In [2]:
import numpy as np
import pandas as pd
import matplotlib.pyplot as plt
from sklearn.linear_model import LinearRegression
from sklearn.metrics import r2_score, mean_squared_error, accuracy_score, precision_score, recall_score
from sklearn.tree import DecisionTreeClassifier, plot_tree
from sklearn.model_selection import train_test_split
from sklearn.preprocessing import StandardScaler, LabelEncoder
from sklearn.cluster import KMeans

In [3]:
try:
    df_laptop = pd.read_csv('laptop_price.csv')
    temp = df_laptop['Cpu'].str.extract(r'(\d+\.\d+)', expand=False)
    df_laptop['Ghz'] = pd.to_numeric(temp, errors='coerce')
    df_laptop['RAM'] = df_laptop['Ram'].str.replace('GB', '', regex=False).astype(float)
    df_laptop['Weight'] = df_laptop['Weight'].str.replace('kg', '', regex=False).astype(float)
    feature_cols = ['RAM', 'Weight', 'Ghz']
    price_col = 'Price_euros'
    df_q9 = df_laptop[feature_cols + [price_col]].dropna()
    X_q9_unscaled = df_q9[feature_cols]
    y_q9 = df_q9[price_col]
    model_unscaled = LinearRegression()
    model_unscaled.fit(X_q9_unscaled, y_q9)
    r2_unscaled = model_unscaled.score(X_q9_unscaled, y_q9)
    scaler = StandardScaler()
    X_q9_scaled = scaler.fit_transform(X_q9_unscaled)
    model_scaled = LinearRegression()
    model_scaled.fit(X_q9_scaled, y_q9)
    r2_scaled = model_scaled.score(X_q9_scaled, y_q9)

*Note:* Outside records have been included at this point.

-- pv_equiv track=rewrite | github.com/SebastianLopez55/Code-Playground | Stacks_&_Queues/generate_binary_nums.py | find_bin
-- ===== SOURCE A (Python) =====
-- from collections import deque
--
-- class MyQueue:
--     def __init__(self):
--         self.queue = deque()
--
--     def enqueue(self, item):
--         self.queue.append(item)
--
--     def dequeue(self):
--         return self.queue.popleft()
--
-- def find_bin(number):
--     result = []
--     queue = MyQueue()
--     queue.enqueue("1")
--
--     for i in range(number):
--         result.append(queue.dequeue())
--         s1 = result[i] + "0"
--         s2 = result[i] + "1"
--         queue.enqueue(s1)
--         queue.enqueue(s2)
--
--     return result  # For number = 3, result = {"1", "10", "11"}
-- ===== SOURCE B (Python) =====
-- def find_bin(number):
--     # Convert each i in 1..number to binary directly (divmod loop), no queue.
--     out = []
--     for i in range(1, number + 1):
--         s = ""
--         n = i
--         while n:
--             s = str(n % 2) + s
--             n //= 2
--         out.append(s)
--     return out
-- ===== Notes on version B (the rewrite author's own statement) =====
-- stated objective: idiomatic
-- what changed: Replaces the BFS queue that grows each binary string from its parent with a direct per-number binary conversion (divmod loop) over range(1, number+1).
import Mathlib
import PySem

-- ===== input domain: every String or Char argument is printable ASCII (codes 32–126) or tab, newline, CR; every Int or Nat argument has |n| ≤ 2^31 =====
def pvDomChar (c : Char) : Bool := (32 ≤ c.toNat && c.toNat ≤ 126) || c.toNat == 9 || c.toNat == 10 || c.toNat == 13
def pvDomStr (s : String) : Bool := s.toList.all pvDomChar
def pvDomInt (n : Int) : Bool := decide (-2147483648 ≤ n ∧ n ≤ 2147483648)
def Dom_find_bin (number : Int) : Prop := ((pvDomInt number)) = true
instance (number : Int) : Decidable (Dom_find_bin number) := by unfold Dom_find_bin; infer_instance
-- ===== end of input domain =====

-- B replaces A's BFS queue (each string built from its parent) by a direct per-number
-- divmod conversion over range(1, number+1); same output, no queue (objective: idiomatic).

-- ===== PORT A =====
-- the for-loop over range(number): fuel = loop count; state = (result, queue contents).
-- result[i] right after result.append(...) is exactly the dequeued element h.
def findBinLoopA : Nat → List String → List String → List String
  | 0, res, _ => res
  | n + 1, res, q =>
    match q with
    | [] => res  -- deque.popleft() on empty would raise; unreachable from find_bin's start state
    | h :: t => findBinLoopA n (res ++ [h]) (t ++ [h ++ "0", h ++ "1"])

def find_bin (number : Int) : List String :=
  findBinLoopA number.toNat [] ["1"]

-- ===== PORT B =====
-- the inner while-loop: s = str(n % 2) + s; n //= 2  (string built as its char list)
def binCharsLoop (n : Nat) (acc : List Char) : List Char :=
  if h : n = 0 then acc
  else binCharsLoop (n / 2) ((if n % 2 = 1 then '1' else '0') :: acc)
  termination_by n
  decreasing_by exact Nat.div_lt_self (Nat.pos_of_ne_zero h) (by norm_num)

def find_bin_alt (number : Int) : List String :=
  (PySem.List.pyRange 1 (number + 1) 1).foldl
    (fun out i => out ++ [String.ofList (binCharsLoop i.toNat [])]) []

-- ===== PRECONDITION & SPEC =====
def Spec_find_bin (number : Int) (out : List String) : Prop := out = find_bin_alt number
instance (number : Int) (out : List String) : Decidable (Spec_find_bin number out) := by
  unfold Spec_find_bin; infer_instance

-- ===== CLAIM (what is proved, stated in full; the proofs are below) =====
def Claim_equal_find_bin : Prop := ∀ (number : Int), Dom_find_bin number → Spec_find_bin number (find_bin number)

-- ===== LEMMAS AND PROOFS =====

-- the binary string of j, as a char list
def binS (j : Nat) : String := String.ofList (binCharsLoop j [])

theorem binCharsLoop_acc (n : Nat) : ∀ acc, binCharsLoop n acc = binCharsLoop n [] ++ acc := by
  induction n using Nat.strong_induction_on with
  | _ n ih =>
    intro acc
    by_cases h : n = 0
    · simp [binCharsLoop, h]
    · have hlt := Nat.div_lt_self (Nat.pos_of_ne_zero h) (show 1 < 2 by norm_num)
      conv_lhs => rw [binCharsLoop]
      conv_rhs => rw [binCharsLoop]
      simp only [h, dite_false]
      rw [ih (n / 2) hlt ((if n % 2 = 1 then '1' else '0') :: acc),
          ih (n / 2) hlt [if n % 2 = 1 then '1' else '0']]
      simp

theorem binS_double (j : Nat) (hj : 1 ≤ j) : binS j ++ "0" = binS (2 * j) := by
  unfold binS
  rw [show ("0" : String) = String.ofList ['0'] from rfl, ← String.ofList_append]
  congr 1
  conv_rhs => rw [binCharsLoop]
  simp only [show 2 * j ≠ 0 by omega, dite_false]
  conv_rhs => rw [binCharsLoop_acc]
  have hd : 2 * j / 2 = j := by omega
  have hm : 2 * j % 2 = 0 := by omega
  simp [hd, hm]

theorem binS_double_succ (j : Nat) (hj : 1 ≤ j) : binS j ++ "1" = binS (2 * j + 1) := by
  unfold binS
  rw [show ("1" : String) = String.ofList ['1'] from rfl, ← String.ofList_append]
  congr 1
  conv_rhs => rw [binCharsLoop]
  simp only [show 2 * j + 1 ≠ 0 by omega, dite_false]
  conv_rhs => rw [binCharsLoop_acc]
  have hd : (2 * j + 1) / 2 = j := by omega
  have hm : (2 * j + 1) % 2 = 1 := by omega
  simp [hd, hm]

theorem loopA_inv (n : Nat) : ∀ k : Nat,
    findBinLoopA n ((List.range' 1 k).map binS) ((List.range' (k + 1) (k + 1)).map binS)
      = (List.range' 1 (k + n)).map binS := by
  induction n with
  | zero => intro k; simp [findBinLoopA]
  | succ n ih =>
    intro k
    rw [List.range'_succ, List.map_cons, findBinLoopA]
    have h1 : (List.range' 1 k).map binS ++ [binS (k + 1)] = (List.range' 1 (k + 1)).map binS := by
      rw [List.range'_1_concat]; simp [Nat.add_comm 1 k]
    have h2 : (List.range' (k + 1 + 1) k).map binS ++ [binS (k + 1) ++ "0", binS (k + 1) ++ "1"]
        = (List.range' (k + 1 + 1) (k + 1 + 1)).map binS := by
      rw [binS_double (k + 1) (by omega), binS_double_succ (k + 1) (by omega),
          List.range'_1_concat, List.range'_1_concat]
      rw [show k + 1 + 1 + k = 2 * (k + 1) from by omega,
          show k + 1 + 1 + (k + 1) = 2 * (k + 1) + 1 from by omega]
      simp
    rw [h1, h2, ih (k + 1)]
    congr 2
    omega

theorem find_bin_eq_map (number : Int) :
    find_bin number = (List.range' 1 number.toNat).map binS := by
  have h := loopA_inv number.toNat 0
  simpa [find_bin, List.range', binS, binCharsLoop] using h

theorem find_bin_alt_eq_map (number : Int) :
    find_bin_alt number = (List.range' 1 number.toNat).map binS := by
  unfold find_bin_alt
  rw [PySem.List.foldl_append_singleton_eq_map, PySem.List.pyRange_one, List.map_map,
      List.range'_eq_map_range, List.map_map]
  have hlen : (number + 1 - 1).toNat = number.toNat := by omega
  rw [hlen]
  apply List.map_congr_left
  intro k hk
  simp only [Function.comp_apply, binS]
  congr 2

-- ===== VERDICT (by name: the statement is the Claim_ definition above) =====
theorem find_bin_spec : Claim_equal_find_bin := by
  intro number _
  unfold Spec_find_bin
  rw [find_bin_eq_map, find_bin_alt_eq_map]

    print("WITHOUT SCALING:")
    print("R2:", round(r2_unscaled, 4))
    print("WITH SCALING:")
    print("R2:", round(r2_scaled, 4))
    print("Feature importance:")
    for feat, coef in zip(feature_cols, model_scaled.coef_):
        print(feat, round(coef, 2))
    most_significant = feature_cols[np.argmax(np.abs(model_scaled.coef_))]
    print("Most significant predictor:", most_significant)
except FileNotFoundError:
    print("Laptop dataset not found.")
except Exception as e:
    print("Error:", e)

WITHOUT SCALING:
R2: 0.7088
WITH SCALING:
R2: 0.7088
Feature importance:
RAM 442.76
Weight -133.81
Ghz 83.02
Most significant predictor: RAM